If there is no explicit law governing access to a minor’s
health records, the covered entity may provide or deny access based
on the discretion of a licensed health care professional if such
discretion is permitted by state or other law. This change is consistent
with 42 CFR Part 2, which defers to state law regarding a minor’s
rights.
Research
Another significant change in the Privacy Rule is the modification
of several provisions governing research. These changes make the
research provisions more consistent with the “Common Rule”
governing federally funded research, including the requirements
related to an IRB or Privacy Board waiver of authorization. A researcher
is now permitted to use a single combined form to obtain informed
consent for the research and authorization for uses and disclosures
of PHI in connection with the research. Pursuant to 42 CFR Part
2, patient identifying research may be disclosed for the purpose
of conducting research if the recipient is qualified to conduct
the research, has a protocol with specific protections identified
in the regulations and has had the protocol reviewed by three or
more individuals who are independent of the research project.
Limited Data Set
The creation and dissemination of a limited data set (one that
does not include directly identifiable information) for research,
public health, and health care operations is permitted. The recipient
of the limited data set must agree, in a written data use agreement,
that it will use the data set only for the purposes for which it
was given, that it will ensure the security of the data and it will
not identify the information or use it to contact any individual.

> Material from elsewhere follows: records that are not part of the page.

-- pv_equiv track=rewrite | github.com/jack12356/leetcode2021 | Nicco的中级算法python/e_8_SearchReverseInt.py | search_rv
-- ===== SOURCE A (Python) =====
-- def search_rv(nums):
--     st = 0
--     end = len(nums) -1
--     while st<end:
--         mid = st+ (end-st)//2
--         if nums[mid] > nums[mid+1]:
--             return mid
--         if nums[mid] >= nums[len(nums) - 1]:
--             st = mid + 1
--         else:
--             end = mid
--     return st
-- ===== SOURCE B (Python) =====
-- def search_rv(nums):
--     if not nums:
--         return 0
--     last = nums[-1]
--
--     def go(seg, off):
--         m = len(seg)
--         if m == 1:
--             return off
--         mid = (m - 1) // 2
--         if seg[mid] > seg[mid + 1]:
--             return off + mid
--         if seg[mid] >= last:
--             return go(seg[mid + 1:], off + mid + 1)
--         return go(seg[:mid + 1], off)
--
--     return go(nums, 0)
-- ===== Notes on version B (the rewrite author's own statement) =====
-- stated objective: alternative
-- what changed: A's in-place while loop over (st, end) index bounds is replaced by recursive divide-and-conquer on shrinking list slices carried with an offset, performing the same comparison sequence.
import Mathlib
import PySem

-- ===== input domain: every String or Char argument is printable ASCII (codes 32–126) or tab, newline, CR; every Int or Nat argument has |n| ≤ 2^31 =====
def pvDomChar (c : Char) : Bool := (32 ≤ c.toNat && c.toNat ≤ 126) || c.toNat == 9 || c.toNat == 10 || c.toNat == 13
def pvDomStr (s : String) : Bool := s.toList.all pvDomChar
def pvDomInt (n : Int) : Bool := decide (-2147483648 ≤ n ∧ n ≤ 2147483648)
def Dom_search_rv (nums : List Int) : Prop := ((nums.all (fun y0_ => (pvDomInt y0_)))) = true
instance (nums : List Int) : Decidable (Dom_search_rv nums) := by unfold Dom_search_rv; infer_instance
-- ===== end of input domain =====

-- B re-implements A's index-based binary-search loop as divide and conquer on shrinking
-- SLICES of the list (carrying an offset), keeping the same comparison sequence (objective: alternative).

-- ===== PORT A =====
-- A's while loop with state (st, end); 'mid' is written out at each use. The indexed accesses
-- are always in range when the loop body runs (0 ≤ st < en ≤ len-1), so the .getD 0 default is
-- never used.
def searchLoop (nums : List Int) (st en : Int) : Int :=
  if _h : st < en then
    if (PySem.List.pyGet? nums (st + PySem.Int.floordiv (en - st) 2)).getD 0 >
        (PySem.List.pyGet? nums (st + PySem.Int.floordiv (en - st) 2 + 1)).getD 0 then
      st + PySem.Int.floordiv (en - st) 2
    else if (PySem.List.pyGet? nums (st + PySem.Int.floordiv (en - st) 2)).getD 0 ≥
        (PySem.List.pyGet? nums ((nums.length : Int) - 1)).getD 0 then
      searchLoop nums (st + PySem.Int.floordiv (en - st) 2 + 1) en
    else
      searchLoop nums st (st + PySem.Int.floordiv (en - st) 2)
  else st
termination_by (en - st).toNat
decreasing_by
  all_goals rw [PySem.Int.floordiv_eq_ediv_of_pos (by omega : (0:Int) < 2)]; omega

def search_rv (nums : List Int) : Int :=
  searchLoop nums 0 ((nums.length : Int) - 1)

-- ===== PORT B =====
-- Source B's helper go(seg, off): seg is a contiguous window of nums, off its start index; 'mid'
-- is written out at each use. Source B tests 'm == 1'; seg is never empty in any reachable call,
-- so the guard is written 'm ≤ 1' only to totalize. seg[i] with 0 ≤ i < m is ported as
-- seg.getD i 0 (exact there); seg[mid+1:] / seg[:mid+1] with 0 ≤ mid+1 ≤ m are drop / take
-- (exact there).
def goB (last : Int) (seg : List Int) (off : Int) : Int :=
  if seg.length ≤ 1 then off
  else
    if seg.getD ((seg.length - 1) / 2) 0 > seg.getD ((seg.length - 1) / 2 + 1) 0 then
      off + ((seg.length - 1) / 2 : Nat)
    else if seg.getD ((seg.length - 1) / 2) 0 ≥ last then
      goB last (seg.drop ((seg.length - 1) / 2 + 1)) (off + ((seg.length - 1) / 2 : Nat) + 1)
    else
      goB last (seg.take ((seg.length - 1) / 2 + 1)) off
termination_by seg.length
decreasing_by all_goals simp; omega

def search_rv_alt (nums : List Int) : Int :=
  if nums = [] then 0
  else goB ((PySem.List.pyGet? nums (-1)).getD 0) nums 0

-- ===== PRECONDITION & SPEC =====
def Spec_search_rv (nums : List Int) (out : Int) : Prop := out = search_rv_alt nums
instance (nums : List Int) (out : Int) : Decidable (Spec_search_rv nums out) := by unfold Spec_search_rv; infer_instance

-- ===== CLAIM (what is proved, stated in full; the proofs are below) =====
def Claim_equal_search_rv : Prop := ∀ (nums : List Int), Dom_search_rv nums → Spec_search_rv nums (search_rv nums)

-- ===== LEMMAS AND PROOFS =====

lemma loop_eq_go (k : Nat) (nums : List Int) (last : Int) (lo hi : Nat)
    (hk : hi - lo ≤ k) (hhi : hi < nums.length)
    (hlast : last = (PySem.List.pyGet? nums ((nums.length : Int) - 1)).getD 0) :
    searchLoop nums lo hi = goB last ((nums.drop lo).take (hi + 1 - lo)) lo := by
  induction k generalizing lo hi with
  | zero =>
    rw [searchLoop, goB]
    rw [dif_neg (by omega : ¬ ((lo:Int) < (hi:Int))),
        if_pos (by simp [List.length_take, List.length_drop]; omega)]
  | succ k ih =>
    by_cases hlt : lo < hi
    · set seg := (nums.drop lo).take (hi + 1 - lo) with hseg
      have hseglen : seg.length = hi + 1 - lo := by
        simp [hseg, List.length_take, List.length_drop]; omega
      set midr := (hi - lo) / 2 with hmidr
      have hmidlt : midr < hi - lo := by omega
      have hget : ∀ i, i ≤ hi - lo → seg.getD i 0 = (nums[lo + i]?).getD 0 := by
        intro i hile
        have h1 : i < seg.length := by omega
        have h2 : lo + i < nums.length := by omega
        rw [List.getD_eq_getElem?_getD, List.getElem?_eq_getElem h1,
            List.getElem?_eq_getElem h2]
        congr 1
        simp [hseg, List.getElem_take, List.getElem_drop]
      rw [searchLoop, goB]
      rw [dif_pos (by exact_mod_cast hlt : (lo:Int) < (hi:Int))]
      rw [if_neg (by omega : ¬ seg.length ≤ 1)]
      rw [← hlast]
      have e1 : ((lo:Int) + PySem.Int.floordiv ((hi:Int) - lo) 2) = ((lo + midr : Nat) : Int) := by
        rw [PySem.Int.floordiv_eq_ediv_of_pos (by omega : (0:Int) < 2)]; omega
      rw [e1]
      have e2 : ((lo + midr : Nat) : Int) + 1 = ((lo + midr + 1 : Nat) : Int) := by push_cast; ring
      rw [e2]
      simp only [PySem.List.pyGet?_natCast]
      have e3 : (seg.length - 1) / 2 = midr := by omega
      rw [e3]
      rw [hget midr (by omega), hget (midr + 1) (by omega),
          show lo + (midr + 1) = lo + midr + 1 by omega]
      have hdropeq : seg.drop (midr + 1)
          = (nums.drop (lo + midr + 1)).take (hi + 1 - (lo + midr + 1)) := by
        rw [hseg, List.drop_take, List.drop_drop]
        congr 1; omega
      have htakeeq : seg.take (midr + 1)
          = (nums.drop lo).take ((lo + midr) + 1 - lo) := by
        rw [hseg, List.take_take]
        congr 1; omega
      split_ifs with h1 h2
      · push_cast; ring
      · rw [hdropeq,
            show ((lo:Int) + (midr:Int) + 1) = ((lo + midr + 1 : Nat) : Int) by push_cast; ring]
        exact ih (lo + midr + 1) hi (by omega) hhi
      · rw [htakeeq]
        exact ih lo (lo + midr) (by omega) (by omega)
    · rw [searchLoop, goB]
      rw [dif_neg (by omega : ¬ ((lo:Int) < (hi:Int))),
          if_pos (by simp [List.length_take, List.length_drop]; omega)]

-- ===== VERDICT (by name: the statement is the Claim_ definition above) =====
theorem search_rv_spec : Claim_equal_search_rv := by
  intro nums _
  unfold Spec_search_rv search_rv search_rv_alt
  cases nums with
  | nil => rw [searchLoop]; simp
  | cons x xs =>
    rw [if_neg (by simp)]
    have hlen : (((x :: xs).length : Nat) : Int) - 1 = (((x :: xs).length - 1 : Nat) : Int) := by
      simp
    have hlast : ((PySem.List.pyGet? (x :: xs) (-1)).getD 0)
        = (PySem.List.pyGet? (x :: xs) (((x :: xs).length : Nat) - 1 : Int)).getD 0 := by
      rw [PySem.List.pyGet?_neg_one, hlen, PySem.List.pyGet?_natCast,
          List.getLast?_eq_getElem?]
    rw [hlen, show (0 : Int) = ((0 : Nat) : Int) by simp]
    rw [loop_eq_go ((x :: xs).length - 1) (x :: xs) _ 0 ((x :: xs).length - 1)
        le_rfl (by simp) hlast]
    congr 1
    rw [List.drop_zero, List.take_of_length_le (by omega)]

This would also be consistent with 42 CFR Part 2.
Hybrid Entities
Any covered entity that performs both covered and non-covered functions
can elect to be a hybrid entity regardless of whether the covered
functions represent the entity’s primary function, a substantial
function or even a small portion of the entity’s activities.
To be considered a hybrid entity, the covered entity must designate
its health care components. If a covered entity does not designate
any health care components, the entire entity would be considered
a covered entity and subject to the Privacy Rule. The final modifications
provide the entity additional discretion in designating its health
care components.
Employers
The final modifications make clear that employment records maintained
by a covered entity in its capacity as an employer are not PHI.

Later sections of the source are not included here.